# 2dKh solution for drop checker?



## Big G (19 Jun 2020)

Afternoon everyone,

I'm about to start experimenting with sources of adding co2 to my new(ish) tank.

I have a 2ltr , all-in-one shiny cannister on it's way from Amazon which runs on citric acid, baking soda and water. It has a single stage regulator and bubble counter/non-return valve built in but no solenoid. (Weehey version I think)

My plan is to aim for what might be considered a sub-optimal co2 rate just to slightly assist / make available to the plants in the event that it is currently the limiting factor. I will use a steel u pipe/ diffuser disk arrangement ....for now.

There's no fauna in the tank yet as it's broadly silent cycling....slightly nudged by the odd pinch of fish flake food in the filter chamber.

I'm pretty sure I watched a George Farmer video that said it's possible to take a standard, ready mixed 4dKh solution and dilute it 1:1 to produce a 2dKh solution so I get a green-reagent effect at , very roughly, 15ppm when used in a conventional glass drop checker. For the life of me I cannot find it nor anything other than the most oblique references to this technique anywhere.

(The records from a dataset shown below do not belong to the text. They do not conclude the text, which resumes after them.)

-- pv_equiv track=rewrite | github.com/vivekpapnai/Python-DSA-Questions | Array/XOR queries.py | xorQueryBest
-- ===== SOURCE A (Python) =====
-- def xorQueryBest(queries):
--     # Write your code here.
--     arr = []
--     flag = 0
--     for i in range(len(queries)):
--         var = queries[i][0]
--         value = queries[i][1]
--         if var == 1:
--             arr.append(value^flag)
--         else:
--             flag = flag ^ value
--     for i in range(len(arr)):
--         arr[i] = arr[i] ^ flag
--     return arr
-- ===== SOURCE B (Python) =====
-- def xorQueryBest(queries):
--     out = []
--     suffix = 0
--     for var, value in reversed(queries):
--         if var == 1:
--             out.append(value ^ suffix)
--         else:
--             suffix = suffix ^ value
--     out.reverse()
--     return out
-- ===== Notes on version B (the rewrite author's own statement) =====
-- stated objective: simpler
-- what changed: Single reverse pass with one suffix-XOR accumulator replaces A's forward pass plus a second fix-up pass re-XORing every emitted element with the final flag.
import Mathlib
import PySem

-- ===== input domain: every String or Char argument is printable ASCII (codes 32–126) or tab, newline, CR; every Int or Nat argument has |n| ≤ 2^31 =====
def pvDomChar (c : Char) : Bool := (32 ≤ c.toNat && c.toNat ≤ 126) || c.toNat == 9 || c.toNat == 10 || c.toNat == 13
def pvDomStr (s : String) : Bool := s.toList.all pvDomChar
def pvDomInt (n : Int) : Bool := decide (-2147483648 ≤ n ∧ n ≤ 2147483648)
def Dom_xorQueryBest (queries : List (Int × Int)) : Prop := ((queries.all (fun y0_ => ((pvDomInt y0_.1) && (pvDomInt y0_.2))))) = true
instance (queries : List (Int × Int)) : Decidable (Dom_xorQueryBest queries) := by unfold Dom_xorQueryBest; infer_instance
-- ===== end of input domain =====

-- B replaces A's forward pass plus second fix-up pass by a single reverse pass with one suffix accumulator (objective: simpler).

-- ===== PORT A =====
-- A's for-loop over queries carrying (arr, flag); arr.append = arr ++ [·]; '^' = PySem.Int.bxor
def xorQueryBestLoop : List (Int × Int) → List Int → Int → List Int × Int
  | [], arr, flag => (arr, flag)
  | (v, x) :: rest, arr, flag =>
      if v = 1 then xorQueryBestLoop rest (arr ++ [PySem.Int.bxor x flag]) flag
      else xorQueryBestLoop rest arr (PySem.Int.bxor flag x)

def xorQueryBest (queries : List (Int × Int)) : List Int :=
  let st := xorQueryBestLoop queries [] 0
  -- second loop: arr[i] = arr[i] ^ flag
  st.1.map (fun a => PySem.Int.bxor a st.2)

-- ===== PORT B =====
def xorQueryBestAltStep (st : List Int × Int) (q : Int × Int) : List Int × Int :=
  if q.1 = 1 then (st.1 ++ [PySem.Int.bxor q.2 st.2], st.2)
  else (st.1, PySem.Int.bxor st.2 q.2)

def xorQueryBest_alt (queries : List (Int × Int)) : List Int :=
  let st := queries.reverse.foldl xorQueryBestAltStep ([], 0)
  st.1.reverse

-- ===== PRECONDITION & SPEC =====
def Spec_xorQueryBest (queries : List (Int × Int)) (out : List Int) : Prop := out = xorQueryBest_alt queries
instance (queries : List (Int × Int)) (out : List Int) : Decidable (Spec_xorQueryBest queries out) := by unfold Spec_xorQueryBest; infer_instance

-- ===== CLAIM (what is proved, stated in full; the proofs are below) =====
def Claim_equal_xorQueryBest : Prop := ∀ (queries : List (Int × Int)), Dom_xorQueryBest queries → Spec_xorQueryBest queries (xorQueryBest queries)

-- ===== LEMMAS AND PROOFS =====

theorem bxor_eq_xor (a b : Int) : PySem.Int.bxor a b = Int.xor a b := by
  rcases a with m | m <;> rcases b with n | n <;>
    simp [PySem.Int.bxor, Int.xor, Int.negSucc_eq] <;> omega

theorem pv_bxor_assoc (a b c : Int) :
    PySem.Int.bxor (PySem.Int.bxor a b) c = PySem.Int.bxor a (PySem.Int.bxor b c) := by
  simp only [bxor_eq_xor]
  rcases a with m | m <;> rcases b with n | n <;> rcases c with k | k <;>
    simp [Int.xor, Nat.xor_assoc]

-- A's loop with accumulator arr = arr prepended to the run from []
theorem xorQueryBestLoop_acc (qs : List (Int × Int)) (arr : List Int) (f : Int) :
    xorQueryBestLoop qs arr f =
      (arr ++ (xorQueryBestLoop qs [] f).1, (xorQueryBestLoop qs [] f).2) := by
  induction qs generalizing arr f with
  | nil => simp [xorQueryBestLoop]
  | cons q rest ih =>
      obtain ⟨v, x⟩ := q
      by_cases h : v = 1
      · simp only [xorQueryBestLoop, h, if_true, List.nil_append]
        rw [ih, ih [PySem.Int.bxor x f]]
        simp
      · simp only [xorQueryBestLoop, h, if_false]
        exact ih arr _

-- B's foldl over the reversed list, written as a foldr over the original list
def xorAltG (qs : List (Int × Int)) : List Int × Int :=
  List.foldr (fun q st => xorQueryBestAltStep st q) ([], 0) qs

theorem xorQueryBest_alt_eq (qs : List (Int × Int)) :
    xorQueryBest_alt qs = (xorAltG qs).1.reverse := by
  simp [xorQueryBest_alt, xorAltG, List.foldl_reverse]

theorem xorAltG_snd_cons (v x : Int) (rest : List (Int × Int)) :
    (xorAltG ((v, x) :: rest)).2 =
      if v = 1 then (xorAltG rest).2 else PySem.Int.bxor (xorAltG rest).2 x := by
  by_cases h : v = 1 <;> simp [xorAltG, xorQueryBestAltStep, h]

-- flag after A's loop starting at f equals f ^ (B's suffix accumulator over the whole list)
theorem flag_eq (qs : List (Int × Int)) (f : Int) :
    (xorQueryBestLoop qs [] f).2 = PySem.Int.bxor f (xorAltG qs).2 := by
  induction qs generalizing f with
  | nil => simp [xorQueryBestLoop, xorAltG]
  | cons q rest ih =>
      obtain ⟨v, x⟩ := q
      by_cases h : v = 1
      · simp only [xorQueryBestLoop, h, if_true, List.nil_append]
        rw [xorQueryBestLoop_acc, xorAltG_snd_cons]
        simp [ih]
      · simp only [xorQueryBestLoop, h, if_false]
        rw [ih, xorAltG_snd_cons]
        simp only [h, if_false]
        rw [pv_bxor_assoc, PySem.Int.bxor_comm x]

theorem main_eq (qs : List (Int × Int)) (f : Int) :
    (xorQueryBestLoop qs [] f).1.map (fun a => PySem.Int.bxor a (xorQueryBestLoop qs [] f).2)
      = (xorAltG qs).1.reverse := by
  induction qs generalizing f with
  | nil => simp [xorQueryBestLoop, xorAltG]
  | cons q rest ih =>
      obtain ⟨v, x⟩ := q
      by_cases h : v = 1
      · subst h
        simp only [xorQueryBestLoop, if_true, List.nil_append]
        rw [xorQueryBestLoop_acc]
        have hx : xorAltG ((1, x) :: rest) =
            ((xorAltG rest).1 ++ [PySem.Int.bxor x (xorAltG rest).2], (xorAltG rest).2) := by
          simp [xorAltG, xorQueryBestAltStep]
        rw [hx]
        simp only [List.singleton_append, List.map_cons, List.reverse_append, List.reverse_cons,
          List.reverse_nil, List.nil_append]
        rw [ih f, flag_eq]
        congr 1
        rw [pv_bxor_assoc, ← pv_bxor_assoc f, PySem.Int.bxor_self]
        rw [PySem.Int.bxor_comm 0, PySem.Int.bxor_zero]
      · simp only [xorQueryBestLoop, h, if_false]
        have hx : (xorAltG ((v, x) :: rest)).1 = (xorAltG rest).1 := by
          simp [xorAltG, xorQueryBestAltStep, h]
        rw [hx, ih (PySem.Int.bxor f x)]

-- ===== VERDICT (by name: the statement is the Claim_ definition above) =====
theorem xorQueryBest_spec : Claim_equal_xorQueryBest := by
  intro qs _
  show xorQueryBest qs = xorQueryBest_alt qs
  rw [xorQueryBest_alt_eq]
  exact main_eq qs 0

I'm pretty sure the diluting solution must be distilled or r/o water but again, can't find it 

Could anyone confirm that this technique is indeed 'a thing' and if it needs distilled water (which I have) or r/o water (that I might be able to buy a small amount of from my LFS)?

Looking at a man whose learning curve in this pasttime is rising faster than it has ever done before and my nog hurts. From, ' Who is this Takashi Amano chap?' to 'Allelology with Diana Walstad' in less than a month.  I'm completely absorbed by this.

Help appreciated, apologies for long preamble. Kind regards,

MG


----------



## JoshP12 (19 Jun 2020)

Hi @Big G,

It’s a wonderful, crazy ride - try to enjoy it. Sometimes it’s hard to!

The idea to make a 2Kh is clever - I may do this as a cross reference to my 4kh.

Yes, dilute your 4dKh 1:1 distilled water to make a 2Dkh. You will literally be mixing the amount of carbonates in your 4kh with water that has none - halving it via 1:1 gives you that 2Kh.

Distilled is good to have on hand - when and if you decide to mix dosing solutions from salts, It’s a good idea to use it Instead of tap water (depending on your water of course and what you want).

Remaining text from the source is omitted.